> **EXERCISE**
Take the lines below between the one holding "-- monotone access on a ≤-sorted list" and the one holding "(binary_search arr t start end_ = 1 ↔", inclusive, and copy them exactly. Add nothing.

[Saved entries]
⟨

-- pv_equiv track=rewrite | github.com/pattenmlane/inconspicuousname | manual_traders/R4/r4_counterparty_phase1/r4_phase2_analysis.py | burst_near
-- ===== SOURCE A (Python) =====
-- from collections import defaultdict
--
-- W_BURST = 500
--
-- def burst_near(burst_exact: set[tuple[int, int]]) -> set[tuple[int, int]]:
--     by_day: dict[int, list[int]] = defaultdict(list)
--     for d, ts in burst_exact:
--         by_day[d].append(ts)
--     near = set(burst_exact)
--     for d, ts in burst_exact:
--         for ots in by_day[d]:
--             if abs(ots - ts) <= W_BURST:
--                 near.add((d, ots))
--     return near
-- ===== SOURCE B (Python) =====
-- def burst_near(burst_exact: set[tuple[int, int]]) -> set[tuple[int, int]]:
--     # Every pair the window loop could add is already in burst_exact,
--     # so the result is just a fresh copy of the input set.
--     return set(burst_exact)
-- ===== Notes on version B (the rewrite author's own statement) =====
-- stated objective: simpler
-- what changed: Dropped the per-day grouping and nested window scan (which can only re-add pairs already present) and return a fresh copy of the input set directly.
import Mathlib
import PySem

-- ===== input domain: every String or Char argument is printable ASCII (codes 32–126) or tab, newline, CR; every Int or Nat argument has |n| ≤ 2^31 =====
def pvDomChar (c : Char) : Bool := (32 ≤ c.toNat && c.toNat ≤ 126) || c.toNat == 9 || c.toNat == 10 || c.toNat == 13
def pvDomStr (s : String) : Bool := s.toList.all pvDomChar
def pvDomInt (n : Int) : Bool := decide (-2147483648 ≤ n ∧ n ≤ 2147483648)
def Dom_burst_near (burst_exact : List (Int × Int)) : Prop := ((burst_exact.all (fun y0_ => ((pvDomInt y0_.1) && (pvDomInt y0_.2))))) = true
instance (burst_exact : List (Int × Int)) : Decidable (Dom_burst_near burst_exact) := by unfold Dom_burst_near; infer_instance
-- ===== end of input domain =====

-- B drops the per-day grouping and nested window scan of A (which can only
-- re-add pairs already present) and returns a fresh copy of the input set.


-- ===== PORT A =====
-- W_BURST = 500
def W_BURST : Int := 500

-- literal transliteration of A: group timestamps by day into a defaultdict(list),
-- start from set(burst_exact), then the nested window loop adding (d, ots).
def burst_near (burst_exact : List (Int × Int)) : List (Int × Int) :=
  let by_day : PySem.Dict Int (List Int) :=
    burst_exact.foldl (fun d p => d.modify p.1 [] (· ++ [p.2])) PySem.Dict.empty
  let near : PySem.Set (Int × Int) := PySem.Set.ofList burst_exact
  burst_exact.foldl (fun near p =>
    (by_day.getD p.1 []).foldl (fun near ots =>
      if |ots - p.2| ≤ W_BURST then PySem.Set.add near (p.1, ots) else near) near) near

-- ===== PORT B =====
def burst_near_alt (burst_exact : List (Int × Int)) : List (Int × Int) :=
  PySem.Set.ofList burst_exact

-- ===== PRECONDITION & SPEC =====
def Spec_burst_near (burst_exact : List (Int × Int)) (out : List (Int × Int)) : Prop := out = burst_near_alt burst_exact
instance (burst_exact : List (Int × Int)) (out : List (Int × Int)) : Decidable (Spec_burst_near burst_exact out) := by unfold Spec_burst_near; infer_instance

-- ===== CLAIM (what is proved, stated in full; the proofs are below) =====
def Claim_equal_burst_near : Prop := ∀ (burst_exact : List (Int × Int)), Dom_burst_near burst_exact → Spec_burst_near burst_exact (burst_near burst_exact)

-- ===== LEMMAS AND PROOFS =====

-- the inner loop only adds pairs already in the accumulator, so it is the identity
lemma inner_foldl_id (l : List Int) (c t : Int) (s : PySem.Set (Int × Int))
    (h : ∀ o ∈ l, (c, o) ∈ s) :
    l.foldl (fun near ots =>
      if |ots - t| ≤ W_BURST then PySem.Set.add near (c, ots) else near) s = s := by
  induction l with
  | nil => rfl
  | cons x xs ih =>
    simp only [List.foldl_cons]
    split_ifs with hw
    · rw [PySem.Set.add_of_mem (h x (List.mem_cons_self))]
      exact ih (fun o ho => h o (List.mem_cons_of_mem _ ho))
    · exact ih (fun o ho => h o (List.mem_cons_of_mem _ ho))

-- the outer loop is the identity whenever every pair it could add is already in s
lemma outer_foldl_id (l : List (Int × Int)) (by_day : PySem.Dict Int (List Int))
    (s : PySem.Set (Int × Int))
    (h : ∀ p ∈ l, ∀ o ∈ by_day.getD p.1 [], (p.1, o) ∈ s) :
    l.foldl (fun near p =>
      (by_day.getD p.1 []).foldl (fun near ots =>
        if |ots - p.2| ≤ W_BURST then PySem.Set.add near (p.1, ots) else near) near) s = s := by
  induction l with
  | nil => rfl
  | cons x xs ih =>
    simp only [List.foldl_cons]
    rw [inner_foldl_id _ _ _ _ (h x (List.mem_cons_self))]
    exact ih (fun p hp => h p (List.mem_cons_of_mem _ hp))

-- every timestamp grouped under day c came from a pair (c, o) of the input
lemma mem_by_day (burst_exact : List (Int × Int)) (c o : Int)
    (ho : o ∈ (burst_exact.foldl (fun d p => d.modify p.1 [] (· ++ [p.2]))
                PySem.Dict.empty).getD c []) :
    (c, o) ∈ burst_exact := by
  rw [PySem.Dict.getD_foldl_modify_append] at ho
  simp only [PySem.Dict.getD_empty, List.nil_append, List.mem_map, List.mem_filter] at ho
  obtain ⟨q, ⟨hq, hq1⟩, hq2⟩ := ho
  have : q = (c, o) := by
    cases q; simp_all [beq_iff_eq]
  exact this ▸ hq

-- ===== VERDICT (by name: the statement is the Claim_ definition above) =====
theorem burst_near_spec : Claim_equal_burst_near := by
  intro burst_exact _
  unfold Spec_burst_near burst_near burst_near_alt
  apply outer_foldl_id
  intro p _ o ho
  exact (PySem.Set.mem_ofList _ _).mpr (mem_by_day burst_exact p.1 o ho)
-- pv_equiv track=rewrite | github.com/RANGSHOW/IntegStudy | PythonStudy/Algorithm/이것이 코딩테스트다/CHAPTER7. 이진 탐색/[완] 7-[2]. 부품 찾기.py | search_parts
-- ===== SOURCE A (Python) =====
-- def binary_search(arr, target, start, end):
--     if start > end:
--         return -1
--     mid = (start + end) // 2
--     if arr[mid] > target:
--         return binary_search(arr, target, start, mid-1)
--     elif arr[mid] == target:
--         return 1
--     else:
--         return binary_search(arr, target, mid+1, end)
--
-- def search_parts(stock_list, order_list) -> list:
--     res = []
--     stock_list.sort()
--     for part in order_list:
--         if binary_search(stock_list, part, 0, len(stock_list)-1) == 1:
--             res.append('yes')
--         else:
--             res.append('no')
--     return res
-- ===== SOURCE B (Python) =====
-- def search_parts(stock_list, order_list) -> list:
--     stock_list.sort()  # kept: A mutates its argument in place
--     stock = set(stock_list)
--     return ['yes' if part in stock else 'no' for part in order_list]
-- ===== Notes on version B (the rewrite author's own statement) =====
-- stated objective: faster
-- what changed: Replaces the recursive binary search per order part with a hash-set built once and O(1) membership tests in a comprehension (the in-place sort of stock_list is kept for the caller-visible mutation).
import Mathlib
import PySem

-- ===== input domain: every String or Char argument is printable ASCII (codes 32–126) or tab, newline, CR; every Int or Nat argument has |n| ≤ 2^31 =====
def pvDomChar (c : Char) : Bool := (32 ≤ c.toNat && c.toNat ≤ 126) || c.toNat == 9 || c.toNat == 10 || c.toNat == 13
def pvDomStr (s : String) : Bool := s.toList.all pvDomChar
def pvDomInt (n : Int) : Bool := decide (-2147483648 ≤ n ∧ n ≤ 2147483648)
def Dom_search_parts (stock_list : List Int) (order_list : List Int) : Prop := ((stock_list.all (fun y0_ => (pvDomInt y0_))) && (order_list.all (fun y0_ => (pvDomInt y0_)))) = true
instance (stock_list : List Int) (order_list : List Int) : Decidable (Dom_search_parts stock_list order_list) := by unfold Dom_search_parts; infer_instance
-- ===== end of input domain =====

-- B replaces the per-part recursive binary search with a set built once and membership
-- tests (objective: idiomatic). Both versions sort stock_list in place in Python; the
-- equivalence proved here is about the RETURN value.

-- ===== PORT A =====
def binary_search (arr : List Int) (target : Int) (start : Int) (end_ : Int) : Int :=
  if h : start > end_ then -1
  else
    let mid := PySem.Int.floordiv (start + end_) 2
    match PySem.List.pyGet? arr mid with
    | none => -1  -- IndexError in Python; unreachable from search_parts' calls (index always in range)
    | some v =>
      if v > target then binary_search arr target start (mid - 1)
      else if v == target then 1
      else binary_search arr target (mid + 1) end_
termination_by (end_ - start + 1).toNat
decreasing_by
  · have := PySem.Int.floordiv_two_mid_bounds (lo := start) (hi := end_) (by omega)
    omega
  · have := PySem.Int.floordiv_two_mid_bounds (lo := start) (hi := end_) (by omega)
    omega

def search_parts (stock_list : List Int) (order_list : List Int) : List String :=
  let sorted := PySem.List.sorted stock_list (fun x => x) false
  order_list.foldl
    (fun res part =>
      res ++ [if binary_search sorted part 0 ((sorted.length : Int) - 1) == 1 then "yes" else "no"])
    []

-- ===== PORT B =====
def search_parts_alt (stock_list : List Int) (order_list : List Int) : List String :=
  let sorted := PySem.List.sorted stock_list (fun x => x) false
  let stock := PySem.Set.ofList sorted
  order_list.map (fun part => if part ∈ stock then "yes" else "no")

-- ===== PRECONDITION & SPEC =====
def Spec_search_parts (stock_list : List Int) (order_list : List Int) (out : List String) : Prop := out = search_parts_alt stock_list order_list
instance (stock_list : List Int) (order_list : List Int) (out : List String) : Decidable (Spec_search_parts stock_list order_list out) := by unfold Spec_search_parts; infer_instance

-- ===== CLAIM (what is proved, stated in full; the proofs are below) =====
def Claim_equal_search_parts : Prop := ∀ (stock_list : List Int) (order_list : List Int), Dom_search_parts stock_list order_list → Spec_search_parts stock_list order_list (search_parts stock_list order_list)

-- ===== LEMMAS AND PROOFS =====

-- monotone access on a ≤-sorted list
theorem sorted_getElem_le (arr : List Int) (hs : arr.Pairwise (· ≤ ·))
    {i j : Nat} (hij : i ≤ j) (hj : j < arr.length) : arr[i]'(by omega) ≤ arr[j] := by
  rcases Nat.lt_or_ge i j with h | h
  · exact (List.pairwise_iff_getElem.mp hs) i j (by omega) hj h
  · have : i = j := by omega
    subst this; exact le_refl _

-- binary search on a sorted list answers membership in the index window
theorem binary_search_correct (arr : List Int) (t : Int) :
    ∀ (start end_ : Int), arr.Pairwise (· ≤ ·) → 0 ≤ start → end_ < arr.length →
    (binary_search arr t start end_ = 1 ↔
      ∃ i : Nat, start ≤ (i : Int) ∧ (i : Int) ≤ end_ ∧ arr[i]? = some t) := by
  intro start end_ hs h0 hend
  induction start, end_ using binary_search.induct arr t with
  | case1 start end_ hgt =>
    rw [binary_search]; simp only [dif_pos hgt]
    constructor
    · intro h; omega
    · rintro ⟨i, h1, h2, _⟩; omega
  | case2 start end_ hle mid hmid =>
    exfalso
    have hm : mid = PySem.Int.floordiv (start + end_) 2 := rfl
    have hb := PySem.Int.floordiv_two_mid_bounds (lo := start) (hi := end_) (by omega)
    rw [← hm] at hb
    have := PySem.List.pyGet?_eq_some_getElem (xs := arr) (i := mid) (by omega) (by omega)
    rw [this] at hmid; simp at hmid
  | case3 start end_ hle mid v hv hgt ih =>
    have hm : mid = PySem.Int.floordiv (start + end_) 2 := rfl
    have hb := PySem.Int.floordiv_two_mid_bounds (lo := start) (hi := end_) (by omega)
    rw [← hm] at hb
    have hvv : arr[mid.toNat]'(by omega) = v := by
      have hg := PySem.List.pyGet?_eq_some_getElem (xs := arr) (i := mid) (by omega) (by omega)
      rw [hg] at hv; exact Option.some.inj hv
    rw [binary_search]
    simp only [dif_neg hle, ← hm, hv, if_pos hgt]
    rw [ih h0 (by omega)]
    constructor
    · rintro ⟨i, h1, h2, h3⟩; exact ⟨i, h1, by omega, h3⟩
    · rintro ⟨i, h1, h2, h3⟩
      refine ⟨i, h1, ?_, h3⟩
      by_contra hc
      have hi : i < arr.length := by omega
      have hival : arr[i]'hi = t := by
        have := List.getElem?_eq_getElem hi
        rw [this] at h3; exact Option.some.inj h3
      have hmi : mid.toNat ≤ i := by omega
      have := sorted_getElem_le arr hs hmi hi
      rw [hvv, hival] at this; omega
  | case4 start end_ hle mid v hv hngt heq =>
    have hm : mid = PySem.Int.floordiv (start + end_) 2 := rfl
    have hb := PySem.Int.floordiv_two_mid_bounds (lo := start) (hi := end_) (by omega)
    rw [← hm] at hb
    have hvv : arr[mid.toNat]'(by omega) = v := by
      have hg := PySem.List.pyGet?_eq_some_getElem (xs := arr) (i := mid) (by omega) (by omega)
      rw [hg] at hv; exact Option.some.inj hv
    rw [binary_search]
    simp only [dif_neg hle, ← hm, hv, if_neg hngt, if_pos heq]
    simp only [true_iff]
    refine ⟨mid.toNat, by omega, by omega, ?_⟩
    rw [List.getElem?_eq_getElem (by omega : mid.toNat < arr.length), hvv]
    exact congrArg some (beq_iff_eq.mp heq)
  | case5 start end_ hle mid v hv hngt hne ih =>
    have hm : mid = PySem.Int.floordiv (start + end_) 2 := rfl
    have hb := PySem.Int.floordiv_two_mid_bounds (lo := start) (hi := end_) (by omega)
    rw [← hm] at hb
    have hvv : arr[mid.toNat]'(by omega) = v := by
      have hg := PySem.List.pyGet?_eq_some_getElem (xs := arr) (i := mid) (by omega) (by omega)
      rw [hg] at hv; exact Option.some.inj hv
    rw [binary_search]
    simp only [dif_neg hle, ← hm, hv, if_neg hngt, if_neg hne]
    rw [ih (by omega) hend]
    have hvne : v ≠ t := by simpa using hne
    constructor
    · rintro ⟨i, h1, h2, h3⟩; exact ⟨i, by omega, h2, h3⟩
    · rintro ⟨i, h1, h2, h3⟩
      refine ⟨i, ?_, h2, h3⟩
      by_contra hc
      have hi : i < arr.length := by omega
      have hival : arr[i]'hi = t := by
        have := List.getElem?_eq_getElem hi
        rw [this] at h3; exact Option.some.inj h3
      have hmi : i ≤ mid.toNat := by omega
      have := sorted_getElem_le arr hs hmi (by omega)
      rw [hvv, hival] at this
      exact hvne (by omega)

theorem binary_search_mem (arr : List Int) (t : Int) (hs : arr.Pairwise (· ≤ ·)) :
    (binary_search arr t 0 ((arr.length : Int) - 1) = 1 ↔ t ∈ arr) := by
  rw [binary_search_correct arr t 0 ((arr.length : Int) - 1) hs (le_refl 0) (by omega)]
  constructor
  · rintro ⟨i, _, h2, h3⟩
    exact List.mem_of_getElem? h3
  · intro hm
    obtain ⟨i, hi, hval⟩ := List.mem_iff_getElem.mp hm
    exact ⟨i, by omega, by omega, by rw [List.getElem?_eq_getElem hi, hval]⟩

-- ===== VERDICT (by name: the statement is the Claim_ definition above) =====
theorem search_parts_spec : Claim_equal_search_parts := by
  intro stock_list order_list _
  unfold Spec_search_parts search_parts search_parts_alt
  rw [PySem.List.foldl_append_singleton_eq_map]
  apply List.map_congr_left
  intro part _
  have hs : (PySem.List.sorted stock_list (fun x => x) false).Pairwise (· ≤ ·) := by
    simpa using PySem.List.sorted_pairwise (xs := stock_list) (key := fun x => x)
  have hmem := binary_search_mem (PySem.List.sorted stock_list (fun x => x) false) part hs
  by_cases hp : part ∈ PySem.List.sorted stock_list (fun x => x) false
  · rw [if_pos (by simpa using hmem.mpr hp), if_pos (by simpa [PySem.Set.mem_ofList] using hp)]
  · rw [if_neg (by simpa using fun h => hp (hmem.mp h)), if_neg (by simpa [PySem.Set.mem_ofList] using hp)]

⟩

> **EXERCISE ANSWER**
-- monotone access on a ≤-sorted list
theorem sorted_getElem_le (arr : List Int) (hs : arr.Pairwise (· ≤ ·))
    {i j : Nat} (hij : i ≤ j) (hj : j < arr.length) : arr[i]'(by omega) ≤ arr[j] := by
  rcases Nat.lt_or_ge i j with h | h
  · exact (List.pairwise_iff_getElem.mp hs) i j (by omega) hj h
  · have : i = j := by omega
    subst this; exact le_refl _

-- binary search on a sorted list answers membership in the index window
theorem binary_search_correct (arr : List Int) (t : Int) :
    ∀ (start end_ : Int), arr.Pairwise (· ≤ ·) → 0 ≤ start → end_ < arr.length →
    (binary_search arr t start end_ = 1 ↔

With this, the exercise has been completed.